Scottish Australian politician

Kenneth Snodgrass (1784 - 14 October 1853) was a Scottish-born soldier and colonial administrator. He acted as lieutenant-governor of Van Diemen's Land and governor of New South Wales for brief periods.

==Early life==
Snodgrass was born in Paisley, Scotland, the son of the Reverend Dr John Snodgrass, M.A., DD (1744–97), a Presbyterian minister, author and pamphleteer; and Janet, née Mackenzie (1762-1852), who was descended from the Chiefs of Clan Mackenzie of Kintail, in the Scottish Highlands. His brother was John James Snodgrass.

Kenneth Snodgrass enlisted in the British Army in 1802 as an ensign and was promoted to lieutenant in 1804. He served in Sicily and Sweden, was promoted captain in 1808, and fought in the Peninsular War with the Portuguese army from 1809 to 1814. Promoted major, in 1813 he commanded a corps of 400 grenadiers at the battle of Vitoria, then led a forlorn hope in the Siege of San Sebastian. He suffered a severe head wound at the Battle of Orthes in 1814, was appointed Companion of the Order of the Bath in 1815, and promoted lieutenant-colonel in 1817. He remained in the Portuguese army until 1822.

Snodgrass had married Janet Wright in 1814, during his time stationed in Portugal, where they began raising a family. Eventually they had six children.

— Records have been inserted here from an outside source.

-- pv_equiv track=rewrite | github.com/shuque/minimal_nsec | detect_ultradns_nsec.py | expected_predecessor_label
-- ===== SOURCE A (Python) =====
-- ULTRADNS_ALPHABET = "!-0123456789_abcdefghijklmnopqrstuvwxyz~"
--
-- PREV_CHAR = {}
--
-- def expected_predecessor_label(qname_label):
--     """
--     Compute the expected UltraDNS predecessor base label for a given label.
--     Returns the modified label (without the leading ~ child labels).
--     The actual predecessor will be one or more ~ child labels prepended
--     to this base label.
--     """
--     label = qname_label.lower()
--     last_char = label[-1]
--
--     if last_char in PREV_CHAR:
--         prev = PREV_CHAR[last_char]
--     else:
--         for i in range(len(ULTRADNS_ALPHABET) - 1, -1, -1):
--             if ULTRADNS_ALPHABET[i] < last_char:
--                 prev = ULTRADNS_ALPHABET[i]
--                 break
--         else:
--             return label[:-1]
--
--     return label[:-1] + prev + "~"
-- ===== SOURCE B (Python) =====
-- ULTRADNS_ALPHABET = "!-0123456789_abcdefghijklmnopqrstuvwxyz~"
--
-- def expected_predecessor_label(qname_label):
--     label = qname_label.lower()
--     last_char = label[-1]
--     # binary search (bisect_left) over the sorted alphabet for the
--     # largest character strictly smaller than last_char
--     lo, hi = 0, len(ULTRADNS_ALPHABET)
--     while lo < hi:
--         mid = (lo + hi) // 2
--         if ULTRADNS_ALPHABET[mid] < last_char:
--             lo = mid + 1
--         else:
--             hi = mid
--     if lo == 0:
--         return label[:-1]
--     return label[:-1] + ULTRADNS_ALPHABET[lo - 1] + "~"
-- ===== Notes on version B (the rewrite author's own statement) =====
-- stated objective: alternative
-- what changed: Replaced A's backward linear scan of the 40-char alphabet for the largest character smaller than the label's last character by a hand-rolled bisect_left binary search over the sorted alphabet.
import Mathlib
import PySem

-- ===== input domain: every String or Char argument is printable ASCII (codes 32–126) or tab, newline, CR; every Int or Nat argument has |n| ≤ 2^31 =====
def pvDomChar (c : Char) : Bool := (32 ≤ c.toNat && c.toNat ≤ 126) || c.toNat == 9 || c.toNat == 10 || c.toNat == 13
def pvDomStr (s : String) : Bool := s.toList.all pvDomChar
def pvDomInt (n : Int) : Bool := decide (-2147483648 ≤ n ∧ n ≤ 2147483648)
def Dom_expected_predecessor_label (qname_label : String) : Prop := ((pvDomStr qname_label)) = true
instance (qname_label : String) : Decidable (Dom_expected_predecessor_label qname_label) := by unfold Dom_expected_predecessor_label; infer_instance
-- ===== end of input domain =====

-- B replaces A's backward linear scan of the alphabet by a binary search (bisect_left)
-- over the sorted constant alphabet; objective: alternative algorithm, same behaviour.

-- ===== PORT A =====
def pvUltra : List Char := "!-0123456789_abcdefghijklmnopqrstuvwxyz~".toList

-- A's 'for i in range(len(ULTRADNS_ALPHABET)-1, -1, -1): if ULTRA[i] < last: prev = ULTRA[i]; break' / 'else: …'
def pvScanPrev (c : Char) : List Int → Option Char
  | [] => none                       -- the for-else branch: no break happened
  | i :: rest =>
    match PySem.List.pyGet? pvUltra i with
    | some ch => if ch < c then some ch else pvScanPrev c rest
    | none => pvScanPrev c rest      -- unreachable: every index the range produces is in bounds

def expected_predecessor_label (qname_label : String) : String :=
  let label := PySem.Chars.lower qname_label.toList
  match PySem.List.pyGet? label (-1) with
  | none => ""                       -- Python raises IndexError here; excluded by Pre_
  | some last_char =>
      match pvScanPrev last_char (PySem.List.pyRange ((pvUltra.length : Int) - 1) (-1) (-1)) with
      | none => String.ofList (PySem.List.slice label none (some (-1)))
      | some prev => String.ofList (PySem.List.slice label none (some (-1)) ++ [prev, '~'])

-- ===== PORT B =====
-- Source B's 'while lo < hi' bisect_left loop; lo, hi stay in [0, len] so they are kept as Nat,
-- and 'hi - lo' (which strictly decreases each iteration) is passed as structural fuel.
def pvBisectGo (c : Char) : Nat → Nat → Nat → Nat
  | 0, lo, _ => lo
  | fuel + 1, lo, hi =>
    if lo < hi then
      let mid := (lo + hi) / 2
      if pvUltra.getD mid ' ' < c then pvBisectGo c fuel (mid + 1) hi else pvBisectGo c fuel lo mid
    else lo

def pvBisect (c : Char) (lo hi : Nat) : Nat := pvBisectGo c (hi - lo) lo hi

def expected_predecessor_label_alt (qname_label : String) : String :=
  let label := PySem.Chars.lower qname_label.toList
  match PySem.List.pyGet? label (-1) with
  | none => ""                       -- Source B raises IndexError here too; excluded by Pre_
  | some last_char =>
      let lo := pvBisect last_char 0 pvUltra.length
      if lo = 0 then String.ofList (PySem.List.slice label none (some (-1)))
      else String.ofList (PySem.List.slice label none (some (-1)) ++ [pvUltra.getD (lo - 1) ' ', '~'])

-- ===== PRECONDITION & SPEC =====
-- Pre_ excludes only the empty string, on which Python A raises IndexError at label[-1].
def Pre_expected_predecessor_label (qname_label : String) : Prop := qname_label ≠ ""
instance (qname_label : String) : Decidable (Pre_expected_predecessor_label qname_label) := by unfold Pre_expected_predecessor_label; infer_instance
def pvWitness_expected_predecessor_label : String := "abc"

def Spec_expected_predecessor_label (qname_label : String) (out : String) : Prop := out = expected_predecessor_label_alt qname_label
instance (qname_label : String) (out : String) : Decidable (Spec_expected_predecessor_label qname_label out) := by unfold Spec_expected_predecessor_label; infer_instance

-- ===== CLAIM (what is proved, stated in full; the proofs are below) =====
def Claim_equal_expected_predecessor_label : Prop := ∀ (qname_label : String), Dom_expected_predecessor_label qname_label → Pre_expected_predecessor_label qname_label → Spec_expected_predecessor_label qname_label (expected_predecessor_label qname_label)

-- ===== LEMMAS AND PROOFS =====

-- A's backward scan and B's binary search compute the same predecessor, for every ASCII char
set_option maxRecDepth 8192 in
theorem pvPrev_eq_fin : ∀ n : Fin 128,
    pvScanPrev (Char.ofNat n) (PySem.List.pyRange ((pvUltra.length : Int) - 1) (-1) (-1)) =
      (if pvBisect (Char.ofNat n) 0 pvUltra.length = 0 then none
       else some (pvUltra.getD (pvBisect (Char.ofNat n) 0 pvUltra.length - 1) ' ')) := by decide

theorem pvCharOfNat_toNat (n : Nat) (h : n < 55296) : (Char.ofNat n).toNat = n := by
  rw [Char.toNat_ofNat, if_pos (Or.inl h)]

theorem pvPrev_eq (c : Char) (h : c.toNat < 128) :
    pvScanPrev c (PySem.List.pyRange ((pvUltra.length : Int) - 1) (-1) (-1)) =
      (if pvBisect c 0 pvUltra.length = 0 then none
       else some (pvUltra.getD (pvBisect c 0 pvUltra.length - 1) ' ')) := by
  have h2 : Char.ofNat c.toNat = c := Char.ofNat_toNat c
  have := pvPrev_eq_fin ⟨c.toNat, h⟩
  simpa [h2] using this

-- lowercasing a character admitted by the domain stays in ASCII
theorem pvLower_ascii (c : Char) (h : pvDomChar c = true) :
    (PySem.Chars.lowerChar c).toNat < 128 := by
  simp only [pvDomChar, Bool.or_eq_true, Bool.and_eq_true, decide_eq_true_eq, beq_iff_eq] at h
  unfold PySem.Chars.lowerChar PySem.Chars.isupper
  split
  · next hup =>
    simp only [Bool.and_eq_true, decide_eq_true_eq] at hup
    have h1 : c.toNat ≤ 90 := Fin.mk_le_mk.mp hup.2
    rw [pvCharOfNat_toNat (c.toNat + 32) (by omega)]
    omega
  · omega

-- ===== VERDICT (by name: the statement is the Claim_ definition above) =====
theorem expected_predecessor_label_spec : Claim_equal_expected_predecessor_label := by
  intro q hdom hpre
  unfold Spec_expected_predecessor_label expected_predecessor_label expected_predecessor_label_alt
  cases h : PySem.List.pyGet? (PySem.Chars.lower q.toList) (-1) with
  | none => simp [h]
  | some last =>
    have hmem : last ∈ PySem.Chars.lower q.toList := PySem.List.mem_of_pyGet?_eq_some _ h
    have hlt : last.toNat < 128 := by
      simp only [PySem.Chars.lower, List.mem_map] at hmem
      obtain ⟨a, ha, rfl⟩ := hmem
      refine pvLower_ascii a ?_
      have hd := hdom
      unfold Dom_expected_predecessor_label pvDomStr at hd
      exact (List.all_eq_true.mp hd) a ha
    simp only [h, pvPrev_eq last hlt]
    by_cases h0 : pvBisect last 0 pvUltra.length = 0 <;> simp [h0]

==Colony of New South Wales==
In December 1828 he arrived in Sydney, capital of the Colony of New South Wales, with his wife and six children, where on 1 January 1829 he was appointed commandant of the recently created New South Wales Mounted Police. On 19 November 1833 he was appointed a member of the New South Wales Legislative Council, and remained a member until 6 December 1838.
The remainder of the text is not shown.